Member of the Arizona Senate from the Navajo County district
- In office March 1912 – January 1915
- Preceded by: First Senator from Navajo County
- Succeeded by: D. D. Crabb

Personal details
- Party: Republican
- Profession: Politician

= John H. Willis (politician) =

American politician from Arizona

John H. Willis was a politician from Arizona who served in the 1st Arizona State Legislature.

==Life==
Willis lived in Snowflake, Arizona, and in 1892 was nominated by the Republicans for probate judge of Apache County, which contained Snowflake at that time. He was a cattle rancher. Willis married Carrie Haynes on November 26, 1891.

==Political career==
In 1894, Willis was elected to the Apache County Board of Supervisors. After Navajo County was split from Apache County in 1895, Willis was appointed to serve on the Board of Supervisors of the newly created county. In 1896, when the first election was held, Willis was nominated by the Republicans to serve on the board of supervisors of the new county. The following year, he was selected to serve as the president of that body. In November 1897, Willis resigned from the board of supervisors in order to go on his two-year LDS mission to the Southern States.
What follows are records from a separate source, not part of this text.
-- pv_equiv track=rewrite | github.com/jensen-Shen-Li/Modern-Digital-Signal | train.py | statis_comp
-- ===== SOURCE A (Python) =====
-- def statis_comp(x):
--     mar_len = []
--     flag = 0
--     for i in range(len(x) - 1):
--         if abs(x[i + 1] - x[i]) >= 10:
--             len_comp = abs(flag - (i + 1))
--             flag = i + 1
--             # if len_comp > 0:
--             mar_len.append(len_comp)
--             continue
--     return mar_len
-- ===== SOURCE B (Python) =====
-- def statis_comp(x):
--     jumps = [i + 1 for i in range(len(x) - 1) if abs(x[i + 1] - x[i]) >= 10]
--     return [b - a for a, b in zip([0] + jumps, jumps)]
-- ===== Notes on version B (the rewrite author's own statement) =====
-- stated objective: alternative
-- what changed: Replaces the interleaved accumulator loop (running flag, append on each jump) by two separate passes: first build the list of jump boundary positions, then emit consecutive differences of that list prefixed with zero via zip.
import Mathlib
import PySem

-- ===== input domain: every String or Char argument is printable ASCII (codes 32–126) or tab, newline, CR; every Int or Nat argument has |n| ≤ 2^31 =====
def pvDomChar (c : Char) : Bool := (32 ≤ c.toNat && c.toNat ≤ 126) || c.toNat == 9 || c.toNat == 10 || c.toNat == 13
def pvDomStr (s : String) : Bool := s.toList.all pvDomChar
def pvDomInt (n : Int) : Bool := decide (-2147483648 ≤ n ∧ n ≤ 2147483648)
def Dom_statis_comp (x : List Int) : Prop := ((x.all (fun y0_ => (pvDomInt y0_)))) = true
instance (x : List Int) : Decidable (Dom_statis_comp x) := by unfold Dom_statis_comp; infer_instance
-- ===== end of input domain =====

-- ===== PORT A =====
-- B builds the jump-boundary positions first and then takes consecutive differences,
-- instead of A's single loop with a running flag accumulator (return value only).
def statis_comp (x : List Int) : List Int :=
  ((PySem.List.pyRange 0 ((x.length : Int) - 1) 1).foldl
    (fun (s : List Int × Int) i =>
      if 10 ≤ |PySem.List.pyGetD x (i + 1) 0 - PySem.List.pyGetD x i 0| then
        (s.1 ++ [|s.2 - (i + 1)|], i + 1)
      else s)
    ([], 0)).1

-- ===== PORT B =====
def statis_comp_alt (x : List Int) : List Int :=
  let jumps := ((PySem.List.pyRange 0 ((x.length : Int) - 1) 1).filter
      (fun i => decide (10 ≤ |PySem.List.pyGetD x (i + 1) 0 - PySem.List.pyGetD x i 0|))).map
      (fun i => i + 1)
  ((0 :: jumps).zip jumps).map (fun p => p.2 - p.1)

-- ===== PRECONDITION & SPEC =====
def Spec_statis_comp (x : List Int) (out : List Int) : Prop := out = statis_comp_alt x
instance (x : List Int) (out : List Int) : Decidable (Spec_statis_comp x out) := by unfold Spec_statis_comp; infer_instance

-- ===== CLAIM (what is proved, stated in full; the proofs are below) =====
def Claim_equal_statis_comp : Prop := ∀ (x : List Int), Dom_statis_comp x → Spec_statis_comp x (statis_comp x)

-- ===== LEMMAS AND PROOFS =====

-- consecutive differences of f :: js
def pvDiffs : Int → List Int → List Int
  | _, [] => []
  | f, j :: js => (j - f) :: pvDiffs j js

theorem pvZip_eq_diffs (js : List Int) (f : Int) :
    ((f :: js).zip js).map (fun p => p.2 - p.1) = pvDiffs f js := by
  induction js generalizing f with
  | nil => rfl
  | cons j js ih =>
    rw [List.zip_cons_cons, List.map_cons, ih j]
    rfl

theorem pvFold_eq (x : List Int) (l : List Int)
    (acc : List Int) (flag : Int)
    (hs : l.Pairwise (· < ·)) (hf : ∀ j ∈ l, flag ≤ j) :
    (l.foldl
      (fun (s : List Int × Int) i =>
        if 10 ≤ |PySem.List.pyGetD x (i + 1) 0 - PySem.List.pyGetD x i 0| then
          (s.1 ++ [|s.2 - (i + 1)|], i + 1)
        else s)
      (acc, flag)).1
    = acc ++ pvDiffs flag ((l.filter
        (fun i => decide (10 ≤ |PySem.List.pyGetD x (i + 1) 0 - PySem.List.pyGetD x i 0|))).map
        (fun i => i + 1)) := by
  induction l generalizing acc flag with
  | nil => simp [pvDiffs]
  | cons i l ih =>
    have hfi : flag ≤ i := hf i (by simp)
    have hs' := (List.pairwise_cons.mp hs).2
    have hlt := (List.pairwise_cons.mp hs).1
    by_cases hp : 10 ≤ |PySem.List.pyGetD x (i + 1) 0 - PySem.List.pyGetD x i 0|
    · have habs : |flag - (i + 1)| = (i + 1) - flag := by
        rw [abs_of_nonpos (by omega)]; ring
      rw [List.foldl_cons, if_pos hp,
        ih (acc ++ [|flag - (i + 1)|]) (i + 1) hs' (fun j hj => by have := hlt j hj; omega),
        List.filter_cons_of_pos (by simpa using hp), List.map_cons, pvDiffs, habs,
        List.append_assoc, List.singleton_append]
    · rw [List.foldl_cons, if_neg hp, List.filter_cons_of_neg (by simpa using hp)]
      exact ih acc flag hs' (fun j hj => hf j (List.mem_cons_of_mem _ hj))

-- ===== VERDICT (by name: the statement is the Claim_ definition above) =====
theorem statis_comp_spec : Claim_equal_statis_comp := by
  intro x _
  unfold Spec_statis_comp statis_comp statis_comp_alt
  rw [pvZip_eq_diffs,
    pvFold_eq x _ [] 0 (PySem.List.pairwise_lt_pyRange_one 0 _)
      (fun j hj => ((PySem.List.mem_pyRange_one).mp hj).1),
    List.nil_append]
Upon return from his mission in 1900, the Republicans nominated Willis once again for the board of supervisors. In the November general election he came in second, slightly in front of Democrat John Hunt, 259–254, giving him one of the two supervisor positions. He was again nominated by the Republicans in 1902 for the board of supervisors, however in the general election he came in third, behind Democrat R. C. Creswell, and his fellow Republican F. F. Flickinger. Creswell received 326 votes, Flickinger 305, and Willis 287. In 1908 he won the Republican nomination to run for the territorial house of representatives, but lost in the general election to Democrat Joseph Peterson, 445–238.

1911 saw Willis nominated for the house of representatives by the Republicans, but this was for the state, not territorial house. Unlike the 1908 election, Willis defeated his Democratic opponent, William Morgan, 398–327. Willis did not run for re-election in 1914.